Stored data:
-- pv_equiv track=rewrite | github.com/Oleksandr190378/SoftServe_Internship | ai-ml-course-assistant/ingest/extract_image_context.py | _extract_sentence_from_end
-- ===== SOURCE A (Python) =====
-- SENTENCE_MARKER_LENGTH = 2              # characters - length of ". " marker
--
-- SENTENCE_END_MARKERS = ['. ', '.\n', '! ', '!\n', '? ', '?\n']
--
-- def _extract_sentence_from_end(text: str, max_chars: int) -> str:
--     """
--
--     Extract sentence from end of text up to max_chars.
--
--     Args:
--         text: Source text
--         max_chars: Maximum characters to consider
--
--     Returns:
--         Extracted text ending with sentence boundary
--     """
--     if not text or max_chars < 1:
--         return ""
--
--     chunk = text[-max_chars:] if len(text) > max_chars else text
--
--     last_boundary = -1
--     for end_marker in SENTENCE_END_MARKERS:
--         idx = chunk.rfind(end_marker)
--         if idx > last_boundary:
--             last_boundary = idx
--
--     if last_boundary != -1:
--         return chunk[last_boundary + SENTENCE_MARKER_LENGTH:].strip()
--
--     return chunk.strip()
-- ===== SOURCE B (Python) =====
-- SENTENCE_MARKER_LENGTH = 2              # characters - length of ". " marker
--
-- SENTENCE_END_MARKERS = ['. ', '.\n', '! ', '!\n', '? ', '?\n']
--
-- def _extract_sentence_from_end(text: str, max_chars: int) -> str:
--     # One backward scan over the chunk instead of six rfind passes:
--     # return at the rightmost two-char end marker.
--     if not text or max_chars < 1:
--         return ""
--     chunk = text[-max_chars:] if len(text) > max_chars else text
--     for i in range(len(chunk) - 2, -1, -1):
--         if chunk[i:i+2] in SENTENCE_END_MARKERS:
--             return chunk[i+2:].strip()
--     return chunk.strip()
-- ===== Notes on version B (the rewrite author's own statement) =====
-- stated objective: alternative
-- what changed: Replaced the six full rfind passes plus a running max-of-indices with a single backward scan over the chunk that returns at the rightmost two-character end marker (early exit), falling back to chunk.strip() if no marker is found.
import Mathlib
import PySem

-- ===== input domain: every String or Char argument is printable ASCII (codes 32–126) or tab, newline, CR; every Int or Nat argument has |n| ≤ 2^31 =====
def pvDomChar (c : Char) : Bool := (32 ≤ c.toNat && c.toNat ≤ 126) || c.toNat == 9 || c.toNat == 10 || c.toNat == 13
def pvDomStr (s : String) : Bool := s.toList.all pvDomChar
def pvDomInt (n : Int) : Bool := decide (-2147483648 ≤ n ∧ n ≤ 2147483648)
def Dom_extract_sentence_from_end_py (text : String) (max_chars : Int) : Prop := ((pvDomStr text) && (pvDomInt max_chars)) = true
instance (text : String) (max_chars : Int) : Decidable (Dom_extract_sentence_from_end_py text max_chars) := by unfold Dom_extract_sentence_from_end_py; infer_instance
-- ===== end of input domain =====

-- B replaces A's six rfind passes + max-of-indices with ONE backward scan of the chunk
-- that stops at the rightmost two-char end marker (objective: alternative algorithm).

-- ===== PORT A =====
def SENTENCE_END_MARKERS : List (List Char) :=
  [['.', ' '], ['.', '\n'], ['!', ' '], ['!', '\n'], ['?', ' '], ['?', '\n']]

def extract_sentence_from_end_py (text : String) (max_chars : Int) : String :=
  if text.toList = [] ∨ max_chars < 1 then "" else
  let chunk : List Char :=
    if (text.toList.length : Int) > max_chars then
      PySem.List.slice text.toList (some (-max_chars)) none
    else text.toList
  let last_boundary : Int :=
    SENTENCE_END_MARKERS.foldl
      (fun lb m =>
        let idx := PySem.Chars.rfind chunk m
        if idx > lb then idx else lb) (-1)
  if last_boundary ≠ -1 then
    String.ofList (PySem.Chars.strip (PySem.List.slice chunk (some (last_boundary + 2)) none))
  else
    String.ofList (PySem.Chars.strip chunk)

-- ===== PORT B =====
-- the for-loop of Source B: i runs from len(chunk)-2 down to 0
def altScanAux (chunk : List Char) : Nat → List Char
  | 0 =>
    if PySem.List.slice chunk (some ((0 : Nat) : Int)) (some (((0 : Nat) : Int) + 2)) ∈ SENTENCE_END_MARKERS then
      PySem.Chars.strip (PySem.List.slice chunk (some (((0 : Nat) : Int) + 2)) none)
    else
      PySem.Chars.strip chunk
  | j + 1 =>
    if PySem.List.slice chunk (some ((j + 1 : Nat) : Int)) (some (((j + 1 : Nat) : Int) + 2)) ∈ SENTENCE_END_MARKERS then
      PySem.Chars.strip (PySem.List.slice chunk (some (((j + 1 : Nat) : Int) + 2)) none)
    else
      altScanAux chunk j

def extract_sentence_from_end_py_alt (text : String) (max_chars : Int) : String :=
  if text.toList = [] ∨ max_chars < 1 then "" else
  let chunk : List Char :=
    if (text.toList.length : Int) > max_chars then
      PySem.List.slice text.toList (some (-max_chars)) none
    else text.toList
  if chunk.length < 2 then
    String.ofList (PySem.Chars.strip chunk)
  else
    String.ofList (altScanAux chunk (chunk.length - 2))

-- ===== PRECONDITION & SPEC =====
def Spec_extract_sentence_from_end_py (text : String) (max_chars : Int) (out : String) : Prop := out = extract_sentence_from_end_py_alt text max_chars
instance (text : String) (max_chars : Int) (out : String) : Decidable (Spec_extract_sentence_from_end_py text max_chars out) := by unfold Spec_extract_sentence_from_end_py; infer_instance

-- ===== CLAIM (what is proved, stated in full; the proofs are below) =====
def Claim_equal_extract_sentence_from_end_py : Prop := ∀ (text : String) (max_chars : Int), Dom_extract_sentence_from_end_py text max_chars → Spec_extract_sentence_from_end_py text max_chars (extract_sentence_from_end_py text max_chars)

-- ===== LEMMAS AND PROOFS =====

-- "some end marker starts at position i of chunk"
def testP (chunk : List Char) (i : Nat) : Prop :=
  ∃ m ∈ SENTENCE_END_MARKERS, m <+: chunk.drop i

-- A's max-of-rfind fold, with the rfind scan cut at bound j
def goM (chunk : List Char) (j : Nat) : Int :=
  SENTENCE_END_MARKERS.foldl
    (fun lb m =>
      if PySem.Chars.rfind.go chunk m j > lb then PySem.Chars.rfind.go chunk m j else lb) (-1)

theorem go_zero (s m : List Char) :
    PySem.Chars.rfind.go s m 0 = if m.isPrefixOf s then 0 else -1 := rfl

theorem go_succ (s m : List Char) (j : Nat) :
    PySem.Chars.rfind.go s m (j + 1) =
      if m.isPrefixOf (s.drop (j + 1)) then ((j : Int) + 1) else PySem.Chars.rfind.go s m j := by
  show (if m.isPrefixOf (s.drop (j + 1)) then ((j + 1 : Nat) : Int) else PySem.Chars.rfind.go s m j) = _
  push_cast; rfl

theorem go_le (s m : List Char) (j : Nat) : PySem.Chars.rfind.go s m j ≤ (j : Int) := by
  induction j with
  | zero => rw [go_zero]; split <;> omega
  | succ k ih => rw [go_succ]; split <;> [omega; exact le_trans ih (by omega)]

theorem foldA_ge_init (f : List Char → Int) (ms : List (List Char)) (a : Int) :
    a ≤ ms.foldl (fun lb m => if f m > lb then f m else lb) a := by
  induction ms generalizing a with
  | nil => simp
  | cons x xs ih =>
      simp only [List.foldl_cons]
      exact le_trans (by split <;> omega) (ih _)

theorem foldA_le (f : List Char → Int) (ms : List (List Char)) (a c : Int)
    (h : ∀ m ∈ ms, f m ≤ c) (ha : a ≤ c) :
    ms.foldl (fun lb m => if f m > lb then f m else lb) a ≤ c := by
  induction ms generalizing a with
  | nil => simpa
  | cons x xs ih =>
      simp only [List.foldl_cons]
      refine ih _ (fun m hm => h m (List.mem_cons_of_mem _ hm)) ?_
      have := h x (List.mem_cons_self ..)
      split <;> omega

theorem foldA_ge_elem (f : List Char → Int) (ms : List (List Char)) (a : Int) (m : List Char)
    (hm : m ∈ ms) :
    f m ≤ ms.foldl (fun lb m => if f m > lb then f m else lb) a := by
  induction ms generalizing a with
  | nil => cases hm
  | cons x xs ih =>
      simp only [List.foldl_cons]
      rcases List.mem_cons.mp hm with rfl | hm'
      · exact le_trans (by split <;> omega) (foldA_ge_init ..)
      · exact ih _ hm'

theorem foldA_congr (f g : List Char → Int) (ms : List (List Char)) (a : Int)
    (h : ∀ m ∈ ms, f m = g m) :
    ms.foldl (fun lb m => if f m > lb then f m else lb) a
      = ms.foldl (fun lb m => if g m > lb then g m else lb) a := by
  induction ms generalizing a with
  | nil => rfl
  | cons x xs ih =>
      simp only [List.foldl_cons, h x (List.mem_cons_self ..)]
      exact ih _ (fun m hm => h m (List.mem_cons_of_mem _ hm))

theorem neg_one_le_goM (chunk : List Char) (j : Nat) : -1 ≤ goM chunk j :=
  foldA_ge_init ..

theorem goM_zero_pos (chunk : List Char) (h : testP chunk 0) :
    goM chunk 0 = 0 := by
  · obtain ⟨m, hm, hp⟩ := h
    refine le_antisymm (foldA_le _ _ _ _ (fun m' _ => by simpa using go_le chunk m' 0) (by omega)) ?_
    have : PySem.Chars.rfind.go chunk m 0 = 0 := by
      rw [go_zero, if_pos (List.isPrefixOf_iff_prefix.mpr (by simpa using hp))]
    exact this ▸ foldA_ge_elem _ _ _ m hm

theorem goM_zero_neg (chunk : List Char) (h : ¬ testP chunk 0) :
    goM chunk 0 = -1 := by
  · have hall : ∀ m ∈ SENTENCE_END_MARKERS, PySem.Chars.rfind.go chunk m 0 = -1 := by
      intro m hm
      rw [go_zero, if_neg]
      intro hp
      exact h ⟨m, hm, by simpa using List.isPrefixOf_iff_prefix.mp hp⟩
    refine le_antisymm ?_ (neg_one_le_goM ..)
    exact foldA_le _ _ _ _ (fun m hm => le_of_eq (hall m hm)) le_rfl

theorem goM_succ_pos (chunk : List Char) (j : Nat) (h : testP chunk (j + 1)) :
    goM chunk (j + 1) = (j : Int) + 1 := by
  · obtain ⟨m, hm, hp⟩ := h
    refine le_antisymm
      (foldA_le _ _ _ _ (fun m' _ => by simpa [Int.natCast_succ] using go_le chunk m' (j+1)) (by omega)) ?_
    have : PySem.Chars.rfind.go chunk m (j + 1) = (j : Int) + 1 := by
      rw [go_succ, if_pos (List.isPrefixOf_iff_prefix.mpr hp)]
    exact this ▸ foldA_ge_elem _ _ _ m hm

theorem goM_succ_neg (chunk : List Char) (j : Nat) (h : ¬ testP chunk (j + 1)) :
    goM chunk (j + 1) = goM chunk j := by
  · refine foldA_congr _ _ _ _ (fun m hm => ?_)
    rw [go_succ, if_neg]
    intro hp
    exact h ⟨m, hm, List.isPrefixOf_iff_prefix.mp hp⟩

theorem marker_len {m : List Char} (hm : m ∈ SENTENCE_END_MARKERS) : m.length = 2 := by
  fin_cases hm <;> rfl

theorem window_mem_iff (chunk : List Char) (i : Nat) :
    (PySem.List.slice chunk (some (i : Int)) (some ((i : Int) + 2)) ∈ SENTENCE_END_MARKERS)
      ↔ testP chunk i := by
  have hs : PySem.List.slice chunk (some (i : Int)) (some ((i : Int) + 2))
      = (chunk.drop i).take 2 := by
    have := PySem.List.slice_natCast_add chunk i 2
    simpa using this
  rw [hs]
  constructor
  · intro hmem
    refine ⟨_, hmem, ?_⟩
    exact List.take_prefix _ _
  · rintro ⟨m, hm, hp⟩
    have : (chunk.drop i).take 2 = m := by
      have := List.prefix_iff_eq_take.mp hp
      rw [this, marker_len hm]
    rwa [this]

theorem testP_of_short (chunk : List Char) (i : Nat) (h : chunk.length < i + 2) :
    ¬ testP chunk i := by
  rintro ⟨m, hm, hp⟩
  have := hp.length_le
  rw [marker_len hm, List.length_drop] at this
  omega

theorem altScanAux_eq (chunk : List Char) (j : Nat) :
    altScanAux chunk j =
      if goM chunk j = -1 then PySem.Chars.strip chunk
      else PySem.Chars.strip (chunk.drop ((goM chunk j).toNat + 2)) := by
  induction j with
  | zero =>
      simp only [altScanAux]
      by_cases h : testP chunk 0
      · rw [if_pos ((window_mem_iff chunk 0).mpr h), goM_zero_pos chunk h]
        norm_num
        rw [PySem.List.slice_from _ (by omega : (0:Int) ≤ 2)]
        rfl
      · rw [if_neg (fun hc => h ((window_mem_iff chunk 0).mp hc)), goM_zero_neg chunk h, if_pos rfl]
  | succ k ih =>
      simp only [altScanAux]
      by_cases h : testP chunk (k + 1)
      · rw [if_pos ((window_mem_iff chunk (k+1)).mpr h), goM_succ_pos chunk k h,
          if_neg (by omega : ¬ ((k : Int) + 1 = -1))]
        rw [PySem.List.slice_from _ (by positivity)]
        congr 2
      · rw [if_neg (fun hc => h ((window_mem_iff chunk (k+1)).mp hc)), goM_succ_neg chunk k h]
        exact ih

theorem goM_len (chunk : List Char) :
    goM chunk chunk.length = if chunk.length < 2 then -1 else goM chunk (chunk.length - 2) := by
  by_cases h2 : chunk.length < 2
  · rw [if_pos h2]
    interval_cases h : chunk.length
    · exact goM_zero_neg chunk (testP_of_short chunk 0 (by omega))
    · rw [show (1:Nat) = 0 + 1 from rfl, goM_succ_neg chunk 0 (testP_of_short chunk 1 (by omega))]
      exact goM_zero_neg chunk (testP_of_short chunk 0 (by omega))
  · rw [if_neg h2]
    obtain ⟨k, hk⟩ : ∃ k, chunk.length = k + 2 := ⟨chunk.length - 2, by omega⟩
    rw [hk]
    show goM chunk (k + 1 + 1) = goM chunk (k + 2 - 2)
    rw [goM_succ_neg chunk (k+1) (testP_of_short chunk (k+1+1) (by omega)),
      goM_succ_neg chunk k (testP_of_short chunk (k+1) (by omega))]
    rfl

theorem main_chunk (chunk : List Char) :
    (let last_boundary : Int :=
      SENTENCE_END_MARKERS.foldl
        (fun lb m =>
          let idx := PySem.Chars.rfind chunk m
          if idx > lb then idx else lb) (-1)
     if last_boundary ≠ -1 then
       String.ofList (PySem.Chars.strip (PySem.List.slice chunk (some (last_boundary + 2)) none))
     else String.ofList (PySem.Chars.strip chunk))
    = (if chunk.length < 2 then String.ofList (PySem.Chars.strip chunk)
       else String.ofList (altScanAux chunk (chunk.length - 2))) := by
  have hfold :
      SENTENCE_END_MARKERS.foldl
        (fun lb m =>
          let idx := PySem.Chars.rfind chunk m
          if idx > lb then idx else lb) (-1) = goM chunk chunk.length := rfl
  simp only [hfold]
  by_cases h2 : chunk.length < 2
  · rw [if_pos h2]
    have : goM chunk chunk.length = -1 := by rw [goM_len, if_pos h2]
    rw [this]
    simp
  · rw [if_neg h2, altScanAux_eq]
    have hlen : goM chunk chunk.length = goM chunk (chunk.length - 2) := by
      rw [goM_len, if_neg h2]
    rw [hlen]
    by_cases hneg : goM chunk (chunk.length - 2) = -1
    · rw [hneg]; simp
    · have hge : 0 ≤ goM chunk (chunk.length - 2) := by
        have := neg_one_le_goM chunk (chunk.length - 2); omega
      rw [if_neg hneg, if_pos hneg]
      have : PySem.List.slice chunk (some (goM chunk (chunk.length - 2) + 2)) none
          = chunk.drop ((goM chunk (chunk.length - 2)).toNat + 2) := by
        rw [PySem.List.slice_from _ (by omega)]
        congr 1
        omega
      rw [this]

-- ===== VERDICT (by name: the statement is the Claim_ definition above) =====
theorem extract_sentence_from_end_py_spec : Claim_equal_extract_sentence_from_end_py := by
  intro text max_chars _
  unfold Spec_extract_sentence_from_end_py extract_sentence_from_end_py extract_sentence_from_end_py_alt
  by_cases hg : text.toList = [] ∨ max_chars < 1
  · rw [if_pos hg, if_pos hg]
  · rw [if_neg hg, if_neg hg]
    exact main_chunk _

◆ What the task asks ◆
Extract every line above that contains the word "over".

◆ Solution to the problem ◆
--     # One backward scan over the chunk instead of six rfind passes:
-- what changed: Replaced the six full rfind passes plus a running max-of-indices with a single backward scan over the chunk that returns at the rightmost two-character end marker (early exit), falling back to chunk.strip() if no marker is found.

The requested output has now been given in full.